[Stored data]
[Start of section]

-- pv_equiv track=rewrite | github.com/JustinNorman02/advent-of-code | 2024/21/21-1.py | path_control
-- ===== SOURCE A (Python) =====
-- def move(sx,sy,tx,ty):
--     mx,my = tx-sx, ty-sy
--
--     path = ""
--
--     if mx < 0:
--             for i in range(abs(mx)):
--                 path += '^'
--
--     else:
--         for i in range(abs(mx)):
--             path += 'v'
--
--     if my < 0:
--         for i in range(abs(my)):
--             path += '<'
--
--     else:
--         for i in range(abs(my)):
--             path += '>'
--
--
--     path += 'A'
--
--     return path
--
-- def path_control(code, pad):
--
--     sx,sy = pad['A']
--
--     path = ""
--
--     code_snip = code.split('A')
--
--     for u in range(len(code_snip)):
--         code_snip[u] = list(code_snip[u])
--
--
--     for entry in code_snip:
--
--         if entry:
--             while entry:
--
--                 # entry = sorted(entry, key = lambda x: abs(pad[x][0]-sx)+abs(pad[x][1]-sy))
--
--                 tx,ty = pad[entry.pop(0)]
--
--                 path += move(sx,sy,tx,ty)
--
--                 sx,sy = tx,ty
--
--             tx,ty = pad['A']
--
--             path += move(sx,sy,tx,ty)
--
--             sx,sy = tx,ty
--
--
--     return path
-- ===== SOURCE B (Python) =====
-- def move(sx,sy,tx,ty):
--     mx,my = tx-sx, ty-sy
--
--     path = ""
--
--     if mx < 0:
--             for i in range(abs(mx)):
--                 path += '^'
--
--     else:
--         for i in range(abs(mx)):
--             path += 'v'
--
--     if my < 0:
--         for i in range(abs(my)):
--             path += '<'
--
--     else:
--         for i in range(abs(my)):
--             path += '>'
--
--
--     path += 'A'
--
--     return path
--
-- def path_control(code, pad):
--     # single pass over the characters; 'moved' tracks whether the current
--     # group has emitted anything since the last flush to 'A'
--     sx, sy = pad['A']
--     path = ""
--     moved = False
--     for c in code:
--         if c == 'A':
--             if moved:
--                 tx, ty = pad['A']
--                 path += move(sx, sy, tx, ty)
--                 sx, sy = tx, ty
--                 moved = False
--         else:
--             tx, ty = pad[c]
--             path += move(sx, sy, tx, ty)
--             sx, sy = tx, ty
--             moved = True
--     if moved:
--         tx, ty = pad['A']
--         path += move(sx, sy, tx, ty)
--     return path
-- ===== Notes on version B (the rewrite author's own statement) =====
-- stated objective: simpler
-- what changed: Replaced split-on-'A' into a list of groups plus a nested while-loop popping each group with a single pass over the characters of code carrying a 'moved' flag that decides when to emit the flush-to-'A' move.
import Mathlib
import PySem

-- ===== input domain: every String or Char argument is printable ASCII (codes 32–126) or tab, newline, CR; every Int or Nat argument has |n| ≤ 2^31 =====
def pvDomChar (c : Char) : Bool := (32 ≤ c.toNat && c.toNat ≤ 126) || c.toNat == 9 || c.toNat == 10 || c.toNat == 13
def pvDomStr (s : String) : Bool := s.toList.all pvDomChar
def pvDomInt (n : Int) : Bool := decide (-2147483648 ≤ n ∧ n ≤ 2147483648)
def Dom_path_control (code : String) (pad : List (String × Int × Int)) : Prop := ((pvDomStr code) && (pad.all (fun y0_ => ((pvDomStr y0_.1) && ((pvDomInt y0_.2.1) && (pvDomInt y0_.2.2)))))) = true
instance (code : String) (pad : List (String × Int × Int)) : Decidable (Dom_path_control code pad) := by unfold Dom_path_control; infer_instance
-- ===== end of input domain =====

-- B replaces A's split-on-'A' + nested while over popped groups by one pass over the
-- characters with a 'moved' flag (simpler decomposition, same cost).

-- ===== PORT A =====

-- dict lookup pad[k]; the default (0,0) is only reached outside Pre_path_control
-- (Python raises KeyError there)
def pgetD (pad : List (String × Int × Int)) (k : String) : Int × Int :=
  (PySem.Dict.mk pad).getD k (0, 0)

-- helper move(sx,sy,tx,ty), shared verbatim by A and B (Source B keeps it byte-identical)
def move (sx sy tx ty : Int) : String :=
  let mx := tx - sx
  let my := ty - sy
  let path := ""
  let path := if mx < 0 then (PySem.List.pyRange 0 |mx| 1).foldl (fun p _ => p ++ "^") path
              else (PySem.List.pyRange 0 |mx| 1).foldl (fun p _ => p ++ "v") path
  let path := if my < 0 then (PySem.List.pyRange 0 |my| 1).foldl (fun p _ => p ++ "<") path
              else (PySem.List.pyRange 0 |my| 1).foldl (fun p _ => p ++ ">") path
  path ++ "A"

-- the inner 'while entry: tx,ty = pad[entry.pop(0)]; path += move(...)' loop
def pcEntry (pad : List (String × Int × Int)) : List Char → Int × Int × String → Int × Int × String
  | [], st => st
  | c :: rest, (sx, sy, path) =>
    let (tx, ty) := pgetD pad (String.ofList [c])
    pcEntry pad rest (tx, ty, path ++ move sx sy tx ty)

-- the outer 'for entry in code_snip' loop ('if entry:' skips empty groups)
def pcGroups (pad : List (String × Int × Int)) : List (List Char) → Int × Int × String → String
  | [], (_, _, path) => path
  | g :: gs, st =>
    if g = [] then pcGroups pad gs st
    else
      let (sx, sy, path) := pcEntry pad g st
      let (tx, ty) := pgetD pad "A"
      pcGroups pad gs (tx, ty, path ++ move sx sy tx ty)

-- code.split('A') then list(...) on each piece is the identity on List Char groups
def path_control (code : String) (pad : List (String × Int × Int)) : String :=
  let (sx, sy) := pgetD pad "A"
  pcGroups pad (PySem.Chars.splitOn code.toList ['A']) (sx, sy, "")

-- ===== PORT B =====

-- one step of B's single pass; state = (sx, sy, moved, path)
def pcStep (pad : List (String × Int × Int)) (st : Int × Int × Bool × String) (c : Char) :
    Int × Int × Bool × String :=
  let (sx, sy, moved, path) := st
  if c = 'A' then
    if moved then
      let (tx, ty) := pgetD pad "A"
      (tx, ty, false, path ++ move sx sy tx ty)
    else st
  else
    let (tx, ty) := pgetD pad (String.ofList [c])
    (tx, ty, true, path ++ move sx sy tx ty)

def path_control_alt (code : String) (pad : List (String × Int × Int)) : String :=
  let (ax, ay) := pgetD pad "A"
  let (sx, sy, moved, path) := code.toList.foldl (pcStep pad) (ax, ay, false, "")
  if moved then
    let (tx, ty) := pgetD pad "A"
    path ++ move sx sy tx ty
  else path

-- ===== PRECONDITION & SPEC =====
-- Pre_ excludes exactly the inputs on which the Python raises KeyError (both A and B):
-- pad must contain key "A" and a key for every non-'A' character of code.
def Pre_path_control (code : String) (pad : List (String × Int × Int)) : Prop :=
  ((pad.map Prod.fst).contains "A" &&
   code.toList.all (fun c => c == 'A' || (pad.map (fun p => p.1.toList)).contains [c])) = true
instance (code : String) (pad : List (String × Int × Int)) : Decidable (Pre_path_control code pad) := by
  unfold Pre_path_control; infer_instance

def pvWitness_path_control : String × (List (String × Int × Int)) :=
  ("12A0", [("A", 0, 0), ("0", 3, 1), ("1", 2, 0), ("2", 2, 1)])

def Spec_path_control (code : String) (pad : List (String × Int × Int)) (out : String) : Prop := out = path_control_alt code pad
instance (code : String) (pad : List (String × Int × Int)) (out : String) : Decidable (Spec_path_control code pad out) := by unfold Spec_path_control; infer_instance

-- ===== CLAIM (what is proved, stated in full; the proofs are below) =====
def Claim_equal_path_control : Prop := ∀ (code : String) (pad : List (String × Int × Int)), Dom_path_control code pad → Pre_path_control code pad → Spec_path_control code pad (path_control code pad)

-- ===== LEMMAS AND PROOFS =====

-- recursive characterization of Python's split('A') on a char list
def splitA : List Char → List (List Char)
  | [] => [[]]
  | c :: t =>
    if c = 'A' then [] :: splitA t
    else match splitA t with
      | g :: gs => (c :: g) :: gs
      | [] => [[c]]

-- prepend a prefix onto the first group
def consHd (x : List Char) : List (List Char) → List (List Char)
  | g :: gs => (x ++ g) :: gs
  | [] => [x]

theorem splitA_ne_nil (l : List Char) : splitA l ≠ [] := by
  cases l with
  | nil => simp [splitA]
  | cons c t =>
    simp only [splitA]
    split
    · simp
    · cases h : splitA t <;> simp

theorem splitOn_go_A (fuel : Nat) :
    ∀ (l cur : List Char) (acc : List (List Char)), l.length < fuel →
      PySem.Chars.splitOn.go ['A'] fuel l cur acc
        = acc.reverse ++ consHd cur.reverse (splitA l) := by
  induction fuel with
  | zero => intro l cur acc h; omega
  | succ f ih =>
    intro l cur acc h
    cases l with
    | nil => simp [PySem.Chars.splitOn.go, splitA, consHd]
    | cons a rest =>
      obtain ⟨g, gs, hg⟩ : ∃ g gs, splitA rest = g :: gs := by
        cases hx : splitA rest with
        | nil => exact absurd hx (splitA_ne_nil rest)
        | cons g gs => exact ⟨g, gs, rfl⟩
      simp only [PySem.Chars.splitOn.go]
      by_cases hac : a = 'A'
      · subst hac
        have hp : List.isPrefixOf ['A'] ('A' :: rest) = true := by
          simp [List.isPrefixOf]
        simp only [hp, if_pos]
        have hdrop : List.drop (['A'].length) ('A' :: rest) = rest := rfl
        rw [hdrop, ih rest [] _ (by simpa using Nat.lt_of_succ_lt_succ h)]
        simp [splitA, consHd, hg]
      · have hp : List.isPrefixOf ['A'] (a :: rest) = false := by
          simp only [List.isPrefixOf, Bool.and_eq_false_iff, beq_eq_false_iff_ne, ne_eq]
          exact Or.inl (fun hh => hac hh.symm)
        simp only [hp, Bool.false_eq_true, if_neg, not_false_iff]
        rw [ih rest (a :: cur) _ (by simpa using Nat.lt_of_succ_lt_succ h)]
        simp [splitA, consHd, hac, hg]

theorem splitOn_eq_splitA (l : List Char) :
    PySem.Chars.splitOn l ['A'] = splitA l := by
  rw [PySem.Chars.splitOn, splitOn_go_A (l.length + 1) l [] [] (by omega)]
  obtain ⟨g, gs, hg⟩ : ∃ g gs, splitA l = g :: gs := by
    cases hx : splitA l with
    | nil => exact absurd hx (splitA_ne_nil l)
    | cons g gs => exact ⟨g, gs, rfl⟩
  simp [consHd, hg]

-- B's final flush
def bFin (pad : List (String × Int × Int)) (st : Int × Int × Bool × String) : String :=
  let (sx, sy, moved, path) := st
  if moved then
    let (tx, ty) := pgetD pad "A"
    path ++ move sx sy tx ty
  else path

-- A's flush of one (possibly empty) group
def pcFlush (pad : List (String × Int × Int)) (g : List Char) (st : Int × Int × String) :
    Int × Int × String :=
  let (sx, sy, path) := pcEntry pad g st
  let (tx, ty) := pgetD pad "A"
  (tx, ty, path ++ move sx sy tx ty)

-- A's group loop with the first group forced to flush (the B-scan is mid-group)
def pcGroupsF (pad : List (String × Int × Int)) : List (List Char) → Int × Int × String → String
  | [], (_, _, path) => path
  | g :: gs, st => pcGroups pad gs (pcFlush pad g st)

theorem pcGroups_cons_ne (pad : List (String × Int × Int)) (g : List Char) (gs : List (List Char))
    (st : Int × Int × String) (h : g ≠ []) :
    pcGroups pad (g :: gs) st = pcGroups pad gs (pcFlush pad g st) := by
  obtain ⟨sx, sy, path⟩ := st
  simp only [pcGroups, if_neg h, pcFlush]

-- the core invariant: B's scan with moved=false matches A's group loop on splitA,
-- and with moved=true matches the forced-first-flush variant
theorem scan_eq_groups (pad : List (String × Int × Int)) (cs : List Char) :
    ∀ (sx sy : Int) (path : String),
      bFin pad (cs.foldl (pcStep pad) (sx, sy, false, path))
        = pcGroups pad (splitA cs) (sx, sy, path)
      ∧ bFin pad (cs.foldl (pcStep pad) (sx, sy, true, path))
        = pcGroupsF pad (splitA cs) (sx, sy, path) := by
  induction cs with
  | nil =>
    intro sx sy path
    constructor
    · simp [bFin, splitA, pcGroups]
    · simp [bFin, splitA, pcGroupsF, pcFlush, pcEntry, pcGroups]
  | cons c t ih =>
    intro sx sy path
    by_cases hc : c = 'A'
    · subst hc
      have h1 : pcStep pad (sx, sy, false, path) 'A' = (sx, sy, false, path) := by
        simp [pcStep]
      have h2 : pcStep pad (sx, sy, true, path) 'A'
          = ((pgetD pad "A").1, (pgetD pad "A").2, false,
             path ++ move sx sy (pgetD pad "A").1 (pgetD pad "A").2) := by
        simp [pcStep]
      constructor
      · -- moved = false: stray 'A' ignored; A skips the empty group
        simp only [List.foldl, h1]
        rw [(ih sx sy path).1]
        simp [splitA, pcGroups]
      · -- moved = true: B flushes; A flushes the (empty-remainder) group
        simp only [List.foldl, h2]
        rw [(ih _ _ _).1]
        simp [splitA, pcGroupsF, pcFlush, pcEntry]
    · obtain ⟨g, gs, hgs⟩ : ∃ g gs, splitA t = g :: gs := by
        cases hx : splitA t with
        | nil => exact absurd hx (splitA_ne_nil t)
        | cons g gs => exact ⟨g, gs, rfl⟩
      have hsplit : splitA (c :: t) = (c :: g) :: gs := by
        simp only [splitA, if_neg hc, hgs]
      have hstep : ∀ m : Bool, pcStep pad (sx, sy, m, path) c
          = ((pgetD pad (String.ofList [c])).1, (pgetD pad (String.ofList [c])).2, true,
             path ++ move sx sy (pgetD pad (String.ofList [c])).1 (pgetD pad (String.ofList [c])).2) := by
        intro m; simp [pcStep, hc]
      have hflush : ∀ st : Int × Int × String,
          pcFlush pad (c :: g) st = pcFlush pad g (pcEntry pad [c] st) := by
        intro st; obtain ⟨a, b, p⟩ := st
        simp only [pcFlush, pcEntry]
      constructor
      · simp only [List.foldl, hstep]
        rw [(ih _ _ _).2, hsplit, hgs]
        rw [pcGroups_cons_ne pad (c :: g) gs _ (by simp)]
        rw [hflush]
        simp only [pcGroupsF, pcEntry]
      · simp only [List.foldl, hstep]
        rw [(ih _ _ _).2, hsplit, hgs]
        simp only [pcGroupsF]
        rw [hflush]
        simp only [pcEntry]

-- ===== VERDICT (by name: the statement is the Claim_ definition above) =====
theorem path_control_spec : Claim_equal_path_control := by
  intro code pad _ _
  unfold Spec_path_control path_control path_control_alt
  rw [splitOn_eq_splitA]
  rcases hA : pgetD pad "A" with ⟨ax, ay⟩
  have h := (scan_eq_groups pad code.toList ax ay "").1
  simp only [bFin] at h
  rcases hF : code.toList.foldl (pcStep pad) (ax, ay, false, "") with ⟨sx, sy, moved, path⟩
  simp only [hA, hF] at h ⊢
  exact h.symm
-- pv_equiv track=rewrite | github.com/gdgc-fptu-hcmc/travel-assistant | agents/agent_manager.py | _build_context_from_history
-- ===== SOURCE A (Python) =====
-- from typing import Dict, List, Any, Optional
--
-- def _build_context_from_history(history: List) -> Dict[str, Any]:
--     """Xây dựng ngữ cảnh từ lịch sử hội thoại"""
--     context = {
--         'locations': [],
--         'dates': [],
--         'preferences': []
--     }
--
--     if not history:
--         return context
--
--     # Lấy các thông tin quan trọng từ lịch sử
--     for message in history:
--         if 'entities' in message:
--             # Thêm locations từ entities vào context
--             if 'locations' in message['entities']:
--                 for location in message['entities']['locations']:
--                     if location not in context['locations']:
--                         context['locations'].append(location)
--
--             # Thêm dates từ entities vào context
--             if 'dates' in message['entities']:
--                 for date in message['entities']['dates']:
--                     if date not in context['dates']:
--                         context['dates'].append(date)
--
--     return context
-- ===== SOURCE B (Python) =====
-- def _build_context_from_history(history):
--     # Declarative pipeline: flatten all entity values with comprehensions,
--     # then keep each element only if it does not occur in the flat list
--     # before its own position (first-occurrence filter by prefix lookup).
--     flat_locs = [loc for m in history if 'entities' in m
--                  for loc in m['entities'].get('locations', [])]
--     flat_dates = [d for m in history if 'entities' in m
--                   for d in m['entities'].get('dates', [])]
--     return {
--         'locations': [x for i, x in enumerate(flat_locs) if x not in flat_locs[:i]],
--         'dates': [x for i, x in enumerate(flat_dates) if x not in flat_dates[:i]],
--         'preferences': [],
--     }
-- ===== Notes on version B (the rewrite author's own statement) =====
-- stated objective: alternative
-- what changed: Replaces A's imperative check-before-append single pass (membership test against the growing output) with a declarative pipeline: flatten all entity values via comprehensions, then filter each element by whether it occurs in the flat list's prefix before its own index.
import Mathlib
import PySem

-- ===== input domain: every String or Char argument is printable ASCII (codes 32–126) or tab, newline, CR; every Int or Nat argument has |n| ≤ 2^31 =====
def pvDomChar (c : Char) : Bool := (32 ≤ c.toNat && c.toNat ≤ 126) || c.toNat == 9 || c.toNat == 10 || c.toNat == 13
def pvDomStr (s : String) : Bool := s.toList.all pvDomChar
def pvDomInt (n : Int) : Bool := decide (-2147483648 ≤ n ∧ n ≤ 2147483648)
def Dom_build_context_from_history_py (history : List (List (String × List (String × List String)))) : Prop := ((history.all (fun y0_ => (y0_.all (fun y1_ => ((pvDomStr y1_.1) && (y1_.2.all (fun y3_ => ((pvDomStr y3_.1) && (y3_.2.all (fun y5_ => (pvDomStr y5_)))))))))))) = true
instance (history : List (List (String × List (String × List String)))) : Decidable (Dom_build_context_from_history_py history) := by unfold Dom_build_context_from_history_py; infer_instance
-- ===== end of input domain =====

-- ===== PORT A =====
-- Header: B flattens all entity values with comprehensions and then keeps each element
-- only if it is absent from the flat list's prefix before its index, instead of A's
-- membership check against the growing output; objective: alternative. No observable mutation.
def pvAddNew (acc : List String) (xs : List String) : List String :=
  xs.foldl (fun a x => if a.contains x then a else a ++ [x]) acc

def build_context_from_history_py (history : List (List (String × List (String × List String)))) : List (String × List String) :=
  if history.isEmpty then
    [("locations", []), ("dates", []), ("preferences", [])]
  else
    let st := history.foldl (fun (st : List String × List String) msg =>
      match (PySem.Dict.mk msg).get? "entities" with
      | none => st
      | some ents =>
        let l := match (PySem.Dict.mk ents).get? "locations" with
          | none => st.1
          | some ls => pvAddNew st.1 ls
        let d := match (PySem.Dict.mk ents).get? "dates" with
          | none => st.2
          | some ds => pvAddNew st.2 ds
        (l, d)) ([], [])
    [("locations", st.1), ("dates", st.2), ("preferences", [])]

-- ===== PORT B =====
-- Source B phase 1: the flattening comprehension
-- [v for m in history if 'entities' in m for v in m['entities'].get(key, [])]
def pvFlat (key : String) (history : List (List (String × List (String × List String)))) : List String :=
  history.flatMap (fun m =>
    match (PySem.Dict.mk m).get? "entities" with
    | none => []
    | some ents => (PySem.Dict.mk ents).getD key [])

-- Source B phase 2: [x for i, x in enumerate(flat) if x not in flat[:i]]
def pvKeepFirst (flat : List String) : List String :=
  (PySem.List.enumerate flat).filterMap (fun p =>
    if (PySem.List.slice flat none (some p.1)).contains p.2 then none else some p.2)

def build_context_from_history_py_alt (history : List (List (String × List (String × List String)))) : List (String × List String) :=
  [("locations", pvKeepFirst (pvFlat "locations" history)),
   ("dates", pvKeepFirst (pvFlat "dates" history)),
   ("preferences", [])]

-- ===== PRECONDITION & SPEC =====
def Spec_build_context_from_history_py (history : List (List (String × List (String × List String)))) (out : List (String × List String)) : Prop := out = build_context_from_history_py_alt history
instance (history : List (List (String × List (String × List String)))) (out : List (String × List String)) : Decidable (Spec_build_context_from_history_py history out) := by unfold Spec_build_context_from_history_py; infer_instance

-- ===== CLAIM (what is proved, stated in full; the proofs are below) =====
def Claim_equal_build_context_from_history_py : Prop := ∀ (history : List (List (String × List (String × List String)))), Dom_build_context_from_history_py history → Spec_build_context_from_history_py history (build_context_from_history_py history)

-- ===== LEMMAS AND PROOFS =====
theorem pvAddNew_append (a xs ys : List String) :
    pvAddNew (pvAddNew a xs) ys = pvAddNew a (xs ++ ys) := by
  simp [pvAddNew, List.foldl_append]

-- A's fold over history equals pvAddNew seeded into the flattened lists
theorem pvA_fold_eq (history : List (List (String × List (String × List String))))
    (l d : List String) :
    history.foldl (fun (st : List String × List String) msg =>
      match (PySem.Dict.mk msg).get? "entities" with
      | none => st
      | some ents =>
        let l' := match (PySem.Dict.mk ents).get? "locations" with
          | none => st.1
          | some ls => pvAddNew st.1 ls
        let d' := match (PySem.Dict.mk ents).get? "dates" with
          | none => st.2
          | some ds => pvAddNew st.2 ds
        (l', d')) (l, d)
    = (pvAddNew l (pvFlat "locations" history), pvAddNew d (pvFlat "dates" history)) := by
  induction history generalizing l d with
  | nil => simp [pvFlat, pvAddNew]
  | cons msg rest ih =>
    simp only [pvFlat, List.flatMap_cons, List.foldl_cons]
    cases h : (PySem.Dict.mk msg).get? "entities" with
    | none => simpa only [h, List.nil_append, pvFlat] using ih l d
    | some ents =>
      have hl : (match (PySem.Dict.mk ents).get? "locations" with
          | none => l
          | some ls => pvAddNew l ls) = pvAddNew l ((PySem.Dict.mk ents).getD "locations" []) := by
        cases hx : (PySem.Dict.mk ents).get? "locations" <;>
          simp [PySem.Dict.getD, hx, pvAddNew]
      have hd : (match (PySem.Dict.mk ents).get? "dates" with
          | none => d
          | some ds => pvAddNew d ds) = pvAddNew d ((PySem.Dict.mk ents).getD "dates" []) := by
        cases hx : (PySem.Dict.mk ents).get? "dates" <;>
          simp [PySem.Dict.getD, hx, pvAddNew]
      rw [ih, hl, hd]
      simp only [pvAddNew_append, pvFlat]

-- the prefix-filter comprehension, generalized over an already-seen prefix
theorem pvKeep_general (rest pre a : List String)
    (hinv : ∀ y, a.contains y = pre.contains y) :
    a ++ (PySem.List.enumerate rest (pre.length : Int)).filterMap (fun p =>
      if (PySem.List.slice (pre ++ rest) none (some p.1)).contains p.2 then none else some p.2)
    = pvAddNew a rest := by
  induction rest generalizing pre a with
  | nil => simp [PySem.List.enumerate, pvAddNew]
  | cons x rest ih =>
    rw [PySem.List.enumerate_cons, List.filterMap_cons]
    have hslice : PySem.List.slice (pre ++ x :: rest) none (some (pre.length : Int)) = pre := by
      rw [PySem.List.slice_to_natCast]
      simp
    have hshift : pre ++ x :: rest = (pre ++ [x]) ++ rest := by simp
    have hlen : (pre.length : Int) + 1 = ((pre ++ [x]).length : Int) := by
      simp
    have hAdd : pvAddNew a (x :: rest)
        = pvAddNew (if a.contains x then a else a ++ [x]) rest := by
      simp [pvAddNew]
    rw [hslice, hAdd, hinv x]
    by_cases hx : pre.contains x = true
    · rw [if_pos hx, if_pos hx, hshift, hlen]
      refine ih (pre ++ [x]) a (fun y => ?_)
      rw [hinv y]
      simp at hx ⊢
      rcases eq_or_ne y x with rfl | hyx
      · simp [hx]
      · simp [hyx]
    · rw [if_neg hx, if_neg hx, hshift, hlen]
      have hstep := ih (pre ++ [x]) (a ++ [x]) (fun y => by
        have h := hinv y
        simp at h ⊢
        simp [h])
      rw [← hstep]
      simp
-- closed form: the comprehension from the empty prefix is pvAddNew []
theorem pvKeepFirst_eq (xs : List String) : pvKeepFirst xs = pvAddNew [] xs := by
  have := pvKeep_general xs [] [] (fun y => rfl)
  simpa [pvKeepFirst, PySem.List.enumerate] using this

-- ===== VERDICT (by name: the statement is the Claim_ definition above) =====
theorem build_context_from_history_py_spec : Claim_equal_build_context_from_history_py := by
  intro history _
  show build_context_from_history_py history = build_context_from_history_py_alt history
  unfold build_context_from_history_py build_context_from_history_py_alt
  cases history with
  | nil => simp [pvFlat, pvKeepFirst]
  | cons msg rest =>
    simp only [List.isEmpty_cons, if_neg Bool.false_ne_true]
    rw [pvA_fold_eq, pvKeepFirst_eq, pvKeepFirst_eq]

[End of section]

INSTRUCTIONS FOR THE TASK >> For this exercise, output exactly the lines above from the line with "def pcGroups (pad" to the line with "def path_control_alt (code", counting both, and leave out the rest.

RESPONSE TO THE TASK >>
def pcGroups (pad : List (String × Int × Int)) : List (List Char) → Int × Int × String → String
  | [], (_, _, path) => path
  | g :: gs, st =>
    if g = [] then pcGroups pad gs st
    else
      let (sx, sy, path) := pcEntry pad g st
      let (tx, ty) := pgetD pad "A"
      pcGroups pad gs (tx, ty, path ++ move sx sy tx ty)

-- code.split('A') then list(...) on each piece is the identity on List Char groups
def path_control (code : String) (pad : List (String × Int × Int)) : String :=
  let (sx, sy) := pgetD pad "A"
  pcGroups pad (PySem.Chars.splitOn code.toList ['A']) (sx, sy, "")

-- ===== PORT B =====

-- one step of B's single pass; state = (sx, sy, moved, path)
def pcStep (pad : List (String × Int × Int)) (st : Int × Int × Bool × String) (c : Char) :
    Int × Int × Bool × String :=
  let (sx, sy, moved, path) := st
  if c = 'A' then
    if moved then
      let (tx, ty) := pgetD pad "A"
      (tx, ty, false, path ++ move sx sy tx ty)
    else st
  else
    let (tx, ty) := pgetD pad (String.ofList [c])
    (tx, ty, true, path ++ move sx sy tx ty)

def path_control_alt (code : String) (pad : List (String × Int × Int)) : String :=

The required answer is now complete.